Exercise objective:
From the data below, retype exactly the lines starting with the one that contains "result = 'x'" and ending with the one that contains "def Dom_convert_grid_list_to_string (GridStateList", both included.

Saved entries:
-- Pre_ keeps A away from IndexError: curr must be a valid Python index, and — unless one of
-- A's three entry guards fires, in which case A returns without touching graph — every vertex
-- index stored in graph must be a valid index into graph and the three mark lists.  This still
-- excludes some inputs A returns on (an invalid index the DFS never reaches, e.g.
-- ([[], [5]], [False, False], [False, False], [False, False], 0)), because reachability is not
-- a closed-form condition on the input.
def Pre_mark_cycle (graph : List (List Int)) (in_cycle : List Bool) (visited : List Bool) (in_stack : List Bool) (curr : Int) : Prop :=
  OkAll graph in_cycle.length visited.length in_stack.length curr ∧
  (getB in_cycle curr = true ∨ getB in_stack curr = true ∨ getB visited curr = true ∨
    ∀ row ∈ graph, ∀ j ∈ row, OkAll graph in_cycle.length visited.length in_stack.length j)

instance (graph : List (List Int)) (in_cycle : List Bool) (visited : List Bool) (in_stack : List Bool) (curr : Int) : Decidable (Pre_mark_cycle graph in_cycle visited in_stack curr) := by
  unfold Pre_mark_cycle OkAll OkIdx; infer_instance

def pvWitness_mark_cycle : List (List Int) × List Bool × List Bool × List Bool × Int :=
  ([[1], [0]], [false, false], [false, false], [false, false], 0)

def Spec_mark_cycle (graph : List (List Int)) (in_cycle : List Bool) (visited : List Bool) (in_stack : List Bool) (curr : Int) (out : Bool) : Prop := out = mark_cycle_alt graph in_cycle visited in_stack curr
instance (graph : List (List Int)) (in_cycle : List Bool) (visited : List Bool) (in_stack : List Bool) (curr : Int) (out : Bool) : Decidable (Spec_mark_cycle graph in_cycle visited in_stack curr out) := by unfold Spec_mark_cycle; infer_instance

-- ===== CLAIM (what is proved, stated in full; the proofs are below) =====
def Claim_equal_mark_cycle : Prop := ∀ (graph : List (List Int)) (in_cycle : List Bool) (visited : List Bool) (in_stack : List Bool) (curr : Int), Dom_mark_cycle graph in_cycle visited in_stack curr → Pre_mark_cycle graph in_cycle visited in_stack curr → Spec_mark_cycle graph in_cycle visited in_stack curr (mark_cycle graph in_cycle visited in_stack curr)

-- ===== LEMMAS AND PROOFS =====

-- normalised (Nat) index of a valid Python index
def nrm (len : Nat) (i : Int) : Nat := if 0 ≤ i then i.toNat else len - (-i).toNat

-- number of unvisited nodes: the fuel measure
def fc (vis : List Bool) : Nat := vis.count false

theorem pyIdx_ok {n : Nat} {i : Int} (h : OkIdx n i) :
    PySem.List.pyIdx? n i = some (nrm n i) ∧ nrm n i < n := by
  obtain ⟨h1, h2⟩ := h
  unfold PySem.List.pyIdx? nrm
  split_ifs with h3 <;> constructor <;> first | rfl | omega

theorem getB_ok {l : List Bool} {i : Int} (h : OkIdx l.length i) :
    getB l i = l.getD (nrm l.length i) false := by
  obtain ⟨he, hlt⟩ := pyIdx_ok h
  simp [getB, PySem.List.pyGetD, PySem.List.pyGet?, he, List.getD, List.getElem?_eq_getElem hlt]

theorem setB_ok {l : List Bool} {i : Int} (h : OkIdx l.length i) (v : Bool) :
    setB l i v = l.set (nrm l.length i) v := by
  obtain ⟨he, _⟩ := pyIdx_ok h
  simp [setB, PySem.List.pySetD, PySem.List.pySet?, he]

theorem length_setB (l : List Bool) (i : Int) (v : Bool) : (setB l i v).length = l.length := by
  simp [setB, PySem.List.pySetD, PySem.List.pySet?]
  cases PySem.List.pyIdx? l.length i <;> simp

theorem count_false_set_true {l : List Bool} {n : Nat} (h : n < l.length) :
    (l.set n true).count false = l.count false - (if l[n] = false then 1 else 0) := by
  induction l generalizing n with
  | nil => simp at h
  | cons x xs ih =>
    cases n with
    | zero =>
      cases x <;> simp [List.count]
    | succ m =>
      have hm : m < xs.length := by simpa using h
      simp only [List.set_cons_succ, List.count_cons, List.getElem_cons_succ]
      rw [ih hm]
      have hc : (if xs[m] = false then 1 else 0) ≤ xs.count false := by
        split_ifs with hf
        · exact List.count_pos_iff.mpr (by rw [← hf]; exact List.getElem_mem hm)
        · omega
      split_ifs at hc ⊢ <;> omega
-- pv_equiv track=rewrite | github.com/DragynSlayr/CPSC231-Reversi | team_tasks/task4/ScreenState.py | convert_grid_list_to_string
-- ===== SOURCE A (Python) =====
-- def convert_grid_list_to_string(GridStateList):
-- 	#Declare letter, which tracks which letter we are using in the list
-- 	letter = 0
--
-- 	#Declare a variable which will store the string
-- 		#Variable is assigned 'x' in order to mark that this is the first line that characters are added to
-- 	GridStateString = 'x'
--
--
-- 	for line in GridStateList:
-- 		#And for each element in the line list
--
-- 		for location in line:
-- 			#add the character to the string
-- 			GridStateString = GridStateString + location
--
--
-- 			letter = letter+1
--
-- 			if letter >=8:
-- 				#Mark the change of line with an 'x'
-- 				GridStateString =GridStateString +'x'
--
-- 				#Then reset this counter
-- 				letter = 0
--
-- 	return GridStateString
-- ===== SOURCE B (Python) =====
-- def convert_grid_list_to_string(GridStateList):
--     # Flatten once, then walk fixed-size blocks of 8 cells; an 'x' follows every
--     # complete block (never a final partial one), and the result starts with 'x'.
--     cells = [loc for line in GridStateList for loc in line]
--     result = 'x'
--     for start in range(0, len(cells), 8):
--         chunk = cells[start:start + 8]
--         result += ''.join(chunk)
--         if len(chunk) == 8:
--             result += 'x'
--     return result
-- ===== Notes on version B (the rewrite author's own statement) =====
-- stated objective: simpler
-- what changed: B flattens the grid once and emits fixed-size blocks of 8 cells directly (appending the line-marker 'x' after each complete block), instead of A's per-character counter threaded through two nested loops.
import Mathlib
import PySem

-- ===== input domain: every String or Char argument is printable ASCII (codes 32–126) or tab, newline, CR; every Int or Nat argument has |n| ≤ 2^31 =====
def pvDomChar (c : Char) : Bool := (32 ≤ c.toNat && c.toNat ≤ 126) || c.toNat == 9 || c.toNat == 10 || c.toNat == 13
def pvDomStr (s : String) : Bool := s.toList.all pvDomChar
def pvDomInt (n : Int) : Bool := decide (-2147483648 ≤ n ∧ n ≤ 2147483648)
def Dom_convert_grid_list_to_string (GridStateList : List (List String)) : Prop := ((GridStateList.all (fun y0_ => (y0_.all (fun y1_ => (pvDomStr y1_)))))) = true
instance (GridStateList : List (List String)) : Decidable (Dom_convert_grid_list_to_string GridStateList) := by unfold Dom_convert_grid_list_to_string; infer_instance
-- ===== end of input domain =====

-- B flattens the grid once and walks fixed-size blocks of 8 cells, instead of A's per-cell counter.

-- ===== PORT A =====
-- per-cell step: append the cell, bump the counter, after 8 cells append 'x' and reset
def pvAStep (st : Int × String) (location : String) : Int × String :=
  let s := st.2 ++ location
  let letter := st.1 + 1
  if letter ≥ 8 then (0, s ++ "x") else (letter, s)

def convert_grid_list_to_string (GridStateList : List (List String)) : String :=
  (GridStateList.foldl (fun st line => line.foldl pvAStep st) ((0 : Int), "x")).2

-- ===== PORT B =====
-- one iteration of B's `for start in range(0, len(cells), 8)` loop: cells[start:start+8]
-- is `cells.take 8` of the remaining list, the next iteration sees `cells.drop 8`
def pvBChunks : List String → String
  | [] => ""
  | c :: rest =>
      let cells := c :: rest
      let chunk := cells.take 8
      String.join chunk ++ (if chunk.length = 8 then "x" else "") ++ pvBChunks (cells.drop 8)
termination_by cells => cells.length
decreasing_by simp [List.length_drop] <;> omega

def convert_grid_list_to_string_alt (GridStateList : List (List String)) : String :=
  "x" ++ pvBChunks (GridStateList.flatMap (fun line => line))

-- ===== PRECONDITION & SPEC =====
def Spec_convert_grid_list_to_string (GridStateList : List (List String)) (out : String) : Prop := out = convert_grid_list_to_string_alt GridStateList
instance (GridStateList : List (List String)) (out : String) : Decidable (Spec_convert_grid_list_to_string GridStateList out) := by unfold Spec_convert_grid_list_to_string; infer_instance

-- ===== CLAIM (what is proved, stated in full; the proofs are below) =====
def Claim_equal_convert_grid_list_to_string : Prop := ∀ (GridStateList : List (List String)), Dom_convert_grid_list_to_string GridStateList → Spec_convert_grid_list_to_string GridStateList (convert_grid_list_to_string GridStateList)

-- ===== LEMMAS AND PROOFS =====

theorem pvJoin_cons (c : String) (xs : List String) : String.join (c :: xs) = c ++ String.join xs := by
  simp [String.join, List.foldl_cons]
  induction xs generalizing c with
  | nil => simp
  | cons y ys ih => simp [List.foldl_cons, ih (c ++ y), ih y, String.append_assoc]

-- proof-side generalisation of pvBChunks: first chunk has size r+1 (r = 7 - letter)
def pvBAux : Nat → List String → String
  | _, [] => ""
  | r, c :: rest =>
      let cells := c :: rest
      let chunk := cells.take (r + 1)
      String.join chunk ++ (if chunk.length = r + 1 then "x" ++ pvBAux 7 (cells.drop (r + 1)) else "")
termination_by _ cells => cells.length
decreasing_by simp [List.length_drop] <;> omega

theorem pvBAux_unfold (r : Nat) (cells : List String) :
    pvBAux r cells =
      String.join (cells.take (r + 1)) ++
        (if (cells.take (r + 1)).length = r + 1 then "x" ++ pvBAux 7 (cells.drop (r + 1)) else "") := by
  match cells with
  | [] => simp only [pvBAux, List.take_nil, String.join]; simp
  | c :: rest => simp only [pvBAux]

theorem pvBChunks_unfold (cells : List String) :
    pvBChunks cells =
      String.join (cells.take 8) ++ (if (cells.take 8).length = 8 then "x" else "") ++
        pvBChunks (cells.drop 8) := by
  match cells with
  | [] => simp only [pvBChunks, List.take_nil, List.drop_nil, String.join]; simp
  | c :: rest => simp only [pvBChunks, String.append_assoc]

theorem pvBChunks_eq_aux (cells : List String) : pvBChunks cells = pvBAux 7 cells := by
  rw [pvBChunks_unfold, pvBAux_unfold]
  by_cases h : (cells.take 8).length = 8
  · have hge : 8 ≤ cells.length := by
      have := List.length_take_le 8 cells
      by_cases hc : 8 ≤ cells.length
      · exact hc
      · rw [List.length_take] at h; omega
    have ih := pvBChunks_eq_aux (cells.drop 8)
    simp [h, ih, String.append_assoc]
  · have hlen : cells.length < 8 := by
      have := List.length_take_le 8 cells
      by_contra hc
      exact h (List.length_take_of_le (by omega))
    have hd : cells.drop 8 = [] := List.drop_eq_nil_iff.mpr (by omega)
    have h8 : ¬ (8 ≤ cells.length) := by omega
    simp [h8, hd, pvBChunks]
termination_by cells.length
decreasing_by simp [List.length_drop] <;> omega

theorem pvFold_eq_aux (cells : List String) :
    ∀ (l : Int) (s : String), 0 ≤ l → l < 8 →
      (cells.foldl pvAStep (l, s)).2 = s ++ pvBAux (7 - l.toNat) cells := by
  induction cells with
  | nil => intro l s _ _; simp [pvBAux_unfold, String.join]
  | cons c rest ih =>
      intro l s hl0 hl8
      rw [List.foldl_cons]
      by_cases h7 : l = 7
      · have : pvAStep (l, s) c = (0, s ++ c ++ "x") := by
          simp [pvAStep, h7]
        rw [this, ih 0 (s ++ c ++ "x") (by omega) (by omega)]
        rw [pvBAux_unfold (7 - l.toNat)]
        simp [h7, String.append_assoc, String.join]
      · have hstep : pvAStep (l, s) c = (l + 1, s ++ c) := by
          simp only [pvAStep]
          rw [if_neg (by omega)]
        rw [hstep, ih (l + 1) (s ++ c) (by omega) (by omega)]
        rw [pvBAux_unfold (7 - l.toNat)]
        have hr : 7 - l.toNat = (6 - l.toNat) + 1 := by omega
        have hr2 : (l + 1).toNat = l.toNat + 1 := by omega
        rw [hr, hr2]
        rw [List.take_succ_cons, List.drop_succ_cons]
        rw [show 7 - (l.toNat + 1) = 6 - l.toNat from by omega]
        rw [pvBAux_unfold (6 - l.toNat)]
        by_cases hlen : (rest.take (6 - l.toNat + 1)).length = 6 - l.toNat + 1 <;>
          simp [hlen, pvJoin_cons, String.append_assoc]

theorem pvNested_eq_flat (G : List (List String)) (st : Int × String) :
    G.foldl (fun st line => line.foldl pvAStep st) st
      = (G.flatMap (fun line => line)).foldl pvAStep st := by
  induction G generalizing st with
  | nil => simp
  | cons line rest ih => simp [List.flatMap_cons, List.foldl_append, ih]

-- ===== VERDICT (by name: the statement is the Claim_ definition above) =====
theorem convert_grid_list_to_string_spec : Claim_equal_convert_grid_list_to_string := by
  intro G _
  unfold Spec_convert_grid_list_to_string convert_grid_list_to_string convert_grid_list_to_string_alt
  rw [pvNested_eq_flat, pvFold_eq_aux _ 0 "x" (by omega) (by omega), pvBChunks_eq_aux]
  rfl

Exercise answer:
--     result = 'x'
--     for start in range(0, len(cells), 8):
--         chunk = cells[start:start + 8]
--         result += ''.join(chunk)
--         if len(chunk) == 8:
--             result += 'x'
--     return result
-- ===== Notes on version B (the rewrite author's own statement) =====
-- stated objective: simpler
-- what changed: B flattens the grid once and emits fixed-size blocks of 8 cells directly (appending the line-marker 'x' after each complete block), instead of A's per-character counter threaded through two nested loops.
import Mathlib
import PySem

-- ===== input domain: every String or Char argument is printable ASCII (codes 32–126) or tab, newline, CR; every Int or Nat argument has |n| ≤ 2^31 =====
def pvDomChar (c : Char) : Bool := (32 ≤ c.toNat && c.toNat ≤ 126) || c.toNat == 9 || c.toNat == 10 || c.toNat == 13
def pvDomStr (s : String) : Bool := s.toList.all pvDomChar
def pvDomInt (n : Int) : Bool := decide (-2147483648 ≤ n ∧ n ≤ 2147483648)
def Dom_convert_grid_list_to_string (GridStateList : List (List String)) : Prop := ((GridStateList.all (fun y0_ => (y0_.all (fun y1_ => (pvDomStr y1_)))))) = true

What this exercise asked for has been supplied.